Stored data entries:
-- pv_equiv track=rewrite | github.com/reallocf/data-flow-control | vldb_2026_big_paper_experiments/src/vldb_experiments/strategies/tpch_self_join_policy_queries.py | _alias_expression_map
-- ===== SOURCE A (Python) =====
-- from itertools import islice
--
-- CHUNKED_SELF_JOIN_THRESHOLD = 100
--
-- ALIAS_CHUNK_SIZE = 32
--
-- def _alias_names(self_join_count: int) -> list[str]:
--     if self_join_count < 1:
--         msg = "self_join_count must be at least 1"
--         raise ValueError(msg)
--     return [f"l{i}" for i in range(1, self_join_count + 2)]
--
-- def _chunked(iterable: list[str], chunk_size: int) -> list[list[str]]:
--     iterator = iter(iterable)
--     return [list(chunk) for chunk in iter(lambda: list(islice(iterator, chunk_size)), [])]
--
-- def _chunk_column_name(alias: str) -> str:
--     return f"{alias}_shipdate"
--
-- def _chunk_subquery(chunk_aliases: list[str], chunk_index: int) -> tuple[str, dict[str, str]]:
--     inner_aliases = [f"c{chunk_index}_{idx}" for idx in range(1, len(chunk_aliases) + 1)]
--     alias_map = dict(zip(chunk_aliases, inner_aliases, strict=True))
--     select_lines = [f"    {inner_aliases[0]}.rowid AS base_rowid"]
--     outer_refs: dict[str, str] = {}
--     for outer_alias, inner_alias in alias_map.items():
--         column_name = _chunk_column_name(outer_alias)
--         select_lines.append(f"    {inner_alias}.l_shipdate AS {column_name}")
--         outer_refs[outer_alias] = f"chunk_{chunk_index}.{column_name}"
--
--     tables = ",\n      ".join(f"lineitem {inner_alias}" for inner_alias in inner_aliases)
--     predicates = " AND ".join(
--         f"{inner_aliases[0]}.rowid = {inner_alias}.rowid" for inner_alias in inner_aliases[1:]
--     )
--     where_clause = f"\n    WHERE {predicates}" if predicates else ""
--     subquery = (
--         "JOIN (\n"
--         "  SELECT\n"
--         + ",\n".join(select_lines)
--         + "\n"
--         + "    FROM\n"
--         + f"      {tables}"
--         + where_clause
--         + f"\n) chunk_{chunk_index}\n"
--         + f"  ON l1.rowid = chunk_{chunk_index}.base_rowid"
--     )
--     return subquery, outer_refs
--
-- def _alias_expression_map(self_join_count: int) -> dict[str, str]:
--     aliases = _alias_names(self_join_count)
--     if self_join_count <= CHUNKED_SELF_JOIN_THRESHOLD:
--         return {alias: f"{alias}.l_shipdate" for alias in aliases}
--
--     expression_map = {"l1": "l1.l_shipdate"}
--     for chunk_index, chunk_aliases in enumerate(
--         _chunked(aliases[1:], ALIAS_CHUNK_SIZE),
--         start=1,
--     ):
--         _, outer_refs = _chunk_subquery(chunk_aliases, chunk_index)
--         expression_map.update(outer_refs)
--     return expression_map
-- ===== SOURCE B (Python) =====
-- CHUNKED_SELF_JOIN_THRESHOLD = 100
--
-- ALIAS_CHUNK_SIZE = 32
--
-- def _alias_names(self_join_count: int) -> list[str]:
--     if self_join_count < 1:
--         msg = "self_join_count must be at least 1"
--         raise ValueError(msg)
--     return [f"l{i}" for i in range(1, self_join_count + 2)]
--
-- def _alias_expression_map(self_join_count: int) -> dict[str, str]:
--     aliases = _alias_names(self_join_count)
--     if self_join_count <= CHUNKED_SELF_JOIN_THRESHOLD:
--         return {alias: f"{alias}.l_shipdate" for alias in aliases}
--
--     expression_map = {"l1": "l1.l_shipdate"}
--     for i, alias in enumerate(aliases[1:]):
--         chunk_index = i // ALIAS_CHUNK_SIZE + 1
--         expression_map[alias] = f"chunk_{chunk_index}.{alias}_shipdate"
--     return expression_map
-- ===== Notes on version B (the rewrite author's own statement) =====
-- stated objective: simpler
-- what changed: The chunked branch is computed in one flat enumerate pass with chunk_index = i // ALIAS_CHUNK_SIZE + 1, dropping the _chunked list-of-lists helper and _chunk_subquery, whose large SQL subquery string A builds and discards.
import Mathlib
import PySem

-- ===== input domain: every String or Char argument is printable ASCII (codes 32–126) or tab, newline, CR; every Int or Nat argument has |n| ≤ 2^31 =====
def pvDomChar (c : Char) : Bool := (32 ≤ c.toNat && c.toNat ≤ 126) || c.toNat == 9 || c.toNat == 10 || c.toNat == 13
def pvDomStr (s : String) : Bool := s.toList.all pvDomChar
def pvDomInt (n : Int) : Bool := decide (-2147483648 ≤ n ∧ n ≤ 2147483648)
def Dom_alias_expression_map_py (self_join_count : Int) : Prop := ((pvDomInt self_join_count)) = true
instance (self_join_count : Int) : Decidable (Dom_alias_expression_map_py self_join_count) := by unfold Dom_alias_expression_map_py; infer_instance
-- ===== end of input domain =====

-- B replaces A's chunked branch (list-of-lists chunking plus a discarded SQL subquery string) by one flat
-- enumerate pass computing chunk_index = i // 32 + 1; same return value everywhere A returns.

-- ===== PORT A =====
-- _alias_names (identical helper in Source A and Source B; shared by both ports).
-- Pre_ excludes self_join_count < 1, where Python raises ValueError.
def pvAliasNames (self_join_count : Int) : List String :=
  (PySem.List.pyRange 1 (self_join_count + 2) 1).map (fun i => "l" ++ PySem.Int.toStr i)

-- _chunked(iterable, ALIAS_CHUNK_SIZE): the islice iterator loop splits the list into successive pieces of
-- 32 (the module constant it is called with); ported as take/drop recursion, exact for that call.
def pvChunked : List String → List (List String)
  | [] => []
  | x :: xs => ((x :: xs).take 32) :: pvChunked ((x :: xs).drop 32)
  termination_by xs => xs.length
  decreasing_by simp

def pvChunkColumnName (al : String) : String := al ++ "_shipdate"

-- _chunk_subquery. dict(zip(...)) / outer_refs assignments: all keys are fresh (chunk aliases are distinct,
-- inner aliases are built once each), so the dicts are ported as association-list appends, which is exact.
-- inner_aliases[0] is ported with a default: every chunk _chunked yields is nonempty, so it is in range.
def pvChunkSubquery (chunkAliases : List String) (chunkIndex : Int) : String × List (String × String) :=
  let innerAliases : List String :=
    (PySem.List.pyRange 1 (PySem.List.len chunkAliases + 1) 1).map
      (fun idx => "c" ++ PySem.Int.toStr chunkIndex ++ "_" ++ PySem.Int.toStr idx)
  let aliasMap : List (String × String) := chunkAliases.zip innerAliases
  let head0 : String := PySem.List.pyGetD innerAliases 0 ""
  let st :=
    aliasMap.foldl
      (fun (st : List String × List (String × String)) p =>
        (st.1 ++ ["    " ++ p.2 ++ ".l_shipdate AS " ++ pvChunkColumnName p.1],
         st.2 ++ [(p.1, "chunk_" ++ PySem.Int.toStr chunkIndex ++ "." ++ pvChunkColumnName p.1)]))
      (["    " ++ head0 ++ ".rowid AS base_rowid"], [])
  let tables := PySem.Str.join ",\n      " (innerAliases.map (fun a => "lineitem " ++ a))
  let predicates :=
    PySem.Str.join " AND "
      ((PySem.List.slice innerAliases (some 1) none).map (fun a => head0 ++ ".rowid = " ++ a ++ ".rowid"))
  let whereClause := if predicates ≠ "" then "\n    WHERE " ++ predicates else ""
  let subquery :=
    "JOIN (\n" ++ "  SELECT\n" ++ PySem.Str.join ",\n" st.1 ++ "\n" ++ "    FROM\n" ++ "      " ++ tables
      ++ whereClause ++ "\n) chunk_" ++ PySem.Int.toStr chunkIndex ++ "\n"
      ++ "  ON l1.rowid = chunk_" ++ PySem.Int.toStr chunkIndex ++ ".base_rowid"
  (subquery, st.2)

def alias_expression_map_py (self_join_count : Int) : List (String × String) :=
  let aliases := pvAliasNames self_join_count
  if self_join_count ≤ 100 then
    -- dict comprehension; the aliases are pairwise distinct, so the association list is exact
    aliases.map (fun a => (a, a ++ ".l_shipdate"))
  else
    (PySem.List.enumerate (pvChunked (PySem.List.slice aliases (some 1) none)) 1).foldl
      (fun expressionMap p => expressionMap ++ (pvChunkSubquery p.2 p.1).2)  -- .update with fresh keys
      [("l1", "l1.l_shipdate")]

-- ===== PORT B =====
def alias_expression_map_py_alt (self_join_count : Int) : List (String × String) :=
  let aliases := pvAliasNames self_join_count
  if self_join_count ≤ 100 then
    aliases.map (fun a => (a, a ++ ".l_shipdate"))
  else
    ("l1", "l1.l_shipdate") ::
      (PySem.List.enumerate (PySem.List.slice aliases (some 1) none) 0).map
        (fun p =>
          (p.2, "chunk_" ++ PySem.Int.toStr (PySem.Int.floordiv p.1 32 + 1) ++ "." ++ p.2 ++ "_shipdate"))

-- ===== PRECONDITION & SPEC =====
-- A raises ValueError for self_join_count < 1 (in _alias_names); those inputs are excluded.
def Pre_alias_expression_map_py (self_join_count : Int) : Prop := 1 ≤ self_join_count
instance (self_join_count : Int) : Decidable (Pre_alias_expression_map_py self_join_count) := by
  unfold Pre_alias_expression_map_py; infer_instance
def pvWitness_alias_expression_map_py : Int := (1)

def Spec_alias_expression_map_py (self_join_count : Int) (out : List (String × String)) : Prop :=
  out = alias_expression_map_py_alt self_join_count
instance (self_join_count : Int) (out : List (String × String)) :
    Decidable (Spec_alias_expression_map_py self_join_count out) := by
  unfold Spec_alias_expression_map_py; infer_instance

-- ===== CLAIM (what is proved, stated in full; the proofs are below) =====
def Claim_equal_alias_expression_map_py : Prop :=
  ∀ (self_join_count : Int), Dom_alias_expression_map_py self_join_count →
    Pre_alias_expression_map_py self_join_count →
    Spec_alias_expression_map_py self_join_count (alias_expression_map_py self_join_count)

-- ===== LEMMAS AND PROOFS =====


theorem pv_zip_fst_map (l l' : List String) (g : String → String × String) (h : l.length ≤ l'.length) :
    (l.zip l').map (fun p => g p.1) = l.map g := by
  induction l generalizing l' with
  | nil => simp
  | cons x xs ih =>
    cases l' with
    | nil => simp at h
    | cons y ys => simp_all

theorem pvChunkSubquery_snd (chunk : List String) (idx : Int) :
    (pvChunkSubquery chunk idx).2
      = chunk.map (fun a => (a, "chunk_" ++ PySem.Int.toStr idx ++ "." ++ a ++ "_shipdate")) := by
  unfold pvChunkSubquery
  simp only []
  rw [PySem.List.foldl_prod_mk
      (f := fun acc (p : String × String) => acc ++ ["    " ++ p.2 ++ ".l_shipdate AS " ++ pvChunkColumnName p.1])
      (g := fun acc (p : String × String) => acc ++ [(p.1, "chunk_" ++ PySem.Int.toStr idx ++ "." ++ pvChunkColumnName p.1)])]
  simp only [PySem.List.foldl_append_singleton_eq_map, List.nil_append]
  rw [pv_zip_fst_map (g := fun a => (a, "chunk_" ++ PySem.Int.toStr idx ++ "." ++ pvChunkColumnName a))]
  · simp [pvChunkColumnName, ← String.append_assoc]
  · simp [PySem.List.length_pyRange_one, PySem.List.len_eq]

theorem pv_enum_shift {α : Type} (xs : List α) (s t : Int) :
    PySem.List.enumerate xs (s + t) = (PySem.List.enumerate xs s).map (fun p => (p.1 + t, p.2)) := by
  induction xs generalizing s with
  | nil => simp [PySem.List.enumerate_nil]
  | cons x xs ih =>
    simp only [PySem.List.enumerate_cons, List.map_cons]
    rw [show s + t + 1 = s + 1 + t by ring, ih (s+1)]

theorem pv_fd_shift (i : Int) : PySem.Int.floordiv (i + 32) 32 = PySem.Int.floordiv i 32 + 1 := by
  rw [PySem.Int.floordiv_eq_ediv_of_pos (by norm_num), PySem.Int.floordiv_eq_ediv_of_pos (by norm_num)]
  omega

theorem pv_chunks_flat (g : Int → String → String × String) (n : Nat) :
    ∀ (L : List String), L.length ≤ n → ∀ (k : Int),
    (PySem.List.enumerate (pvChunked L) (k+1)).flatMap (fun p => p.2.map (g p.1))
      = (PySem.List.enumerate L 0).map (fun p => g (PySem.Int.floordiv p.1 32 + (k+1)) p.2) := by
  induction n with
  | zero =>
    intro L hL k
    have : L = [] := List.length_eq_zero_iff.mp (Nat.le_zero.mp hL)
    subst this
    simp [pvChunked, PySem.List.enumerate_nil]
  | succ n ih =>
    intro L hL k
    cases hLc : L with
    | nil => simp [pvChunked, PySem.List.enumerate_nil]
    | cons x xs =>
      rw [← hLc]
      have hch : pvChunked L = L.take 32 :: pvChunked (L.drop 32) := by rw [hLc, pvChunked]
      rw [hch, PySem.List.enumerate_cons, List.flatMap_cons]
      have hrec := ih (L.drop 32) (by rw [hLc] at hL ⊢; simp at hL ⊢; omega) (k+1)
      rw [hrec]
      conv_rhs => rw [← List.take_append_drop 32 L, PySem.List.enumerate_append, List.map_append]
      congr 1
      · -- take part: indices are < 32, so floordiv gives 0
        rw [List.map_congr_left (f := fun p : Int × String => g (PySem.Int.floordiv p.1 32 + (k+1)) p.2)
            (g := fun p : Int × String => g (k+1) p.2) ?_]
        · rw [show (fun p : Int × String => g (k+1) p.2) = (fun b => g (k+1) b) ∘ (fun p : Int × String => p.2) from rfl,
              ← List.map_map, PySem.List.map_snd_enumerate]
        · intro p hp
          rcases (PySem.List.mem_enumerate_iff _ _ _).mp hp with ⟨j, hj, rfl⟩
          have hj32 : j < 32 := lt_of_lt_of_le hj (by simp)
          simp only [zero_add]
          rw [show PySem.Int.floordiv (j : Int) 32 = 0 by
            rw [PySem.Int.floordiv_eq_ediv_of_pos (by norm_num)]; omega]
          simp
      · -- drop part: shift the enumeration start back to 0 and the chunk index up by one
        by_cases h32 : L.length ≤ 32
        · rw [List.drop_eq_nil_of_le h32]
          simp [PySem.List.enumerate_nil]
        · have hlen : (L.take 32).length = 32 := by simp; omega
          rw [hlen]
          rw [show ((0:Int) + (32:Nat)) = (0 : Int) + (32:Int) by norm_num, pv_enum_shift, List.map_map]
          apply List.map_congr_left
          intro p _
          simp only [Function.comp_apply, pv_fd_shift]
          ring_nf

theorem pv_main_eq (n : Int) : alias_expression_map_py n = alias_expression_map_py_alt n := by
  unfold alias_expression_map_py alias_expression_map_py_alt
  by_cases h : n ≤ 100
  · simp [h]
  · simp only [h, if_false]
    set L := PySem.List.slice (pvAliasNames n) (some 1) none with hL
    have hcong : ∀ (em : List (String × String)) (p : Int × List String),
        em ++ (pvChunkSubquery p.2 p.1).2
          = em ++ p.2.map (fun a => (a, "chunk_" ++ PySem.Int.toStr p.1 ++ "." ++ a ++ "_shipdate")) := by
      intro em p; rw [pvChunkSubquery_snd]
    simp only [hcong]
    rw [show (1:Int) = 0 + 1 by ring] at *
    rw [PySem.List.foldl_append_eq_flatMap
        (g := fun p : Int × List String => p.2.map (fun a => (a, "chunk_" ++ PySem.Int.toStr p.1 ++ "." ++ a ++ "_shipdate")))]
    rw [pv_chunks_flat (fun ci a => (a, "chunk_" ++ PySem.Int.toStr ci ++ "." ++ a ++ "_shipdate")) L.length L le_rfl 0]
    simp

-- ===== VERDICT (by name: the statement is the Claim_ definition above) =====
theorem alias_expression_map_py_spec : Claim_equal_alias_expression_map_py := by
  intro n _ _
  unfold Spec_alias_expression_map_py
  exact pv_main_eq n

__ACTIVITY__. Take the line above containing "unfold Spec_alias_expression_map_py; infer_instance", the line containing "rw [PySem.List.foldl_prod_mk", and all lines in between, and copy them exactly without anything else.

__RESPONSE FOR THIS EXERCISE__.
  unfold Spec_alias_expression_map_py; infer_instance

-- ===== CLAIM (what is proved, stated in full; the proofs are below) =====
def Claim_equal_alias_expression_map_py : Prop :=
  ∀ (self_join_count : Int), Dom_alias_expression_map_py self_join_count →
    Pre_alias_expression_map_py self_join_count →
    Spec_alias_expression_map_py self_join_count (alias_expression_map_py self_join_count)

-- ===== LEMMAS AND PROOFS =====


theorem pv_zip_fst_map (l l' : List String) (g : String → String × String) (h : l.length ≤ l'.length) :
    (l.zip l').map (fun p => g p.1) = l.map g := by
  induction l generalizing l' with
  | nil => simp
  | cons x xs ih =>
    cases l' with
    | nil => simp at h
    | cons y ys => simp_all

theorem pvChunkSubquery_snd (chunk : List String) (idx : Int) :
    (pvChunkSubquery chunk idx).2
      = chunk.map (fun a => (a, "chunk_" ++ PySem.Int.toStr idx ++ "." ++ a ++ "_shipdate")) := by
  unfold pvChunkSubquery
  simp only []
  rw [PySem.List.foldl_prod_mk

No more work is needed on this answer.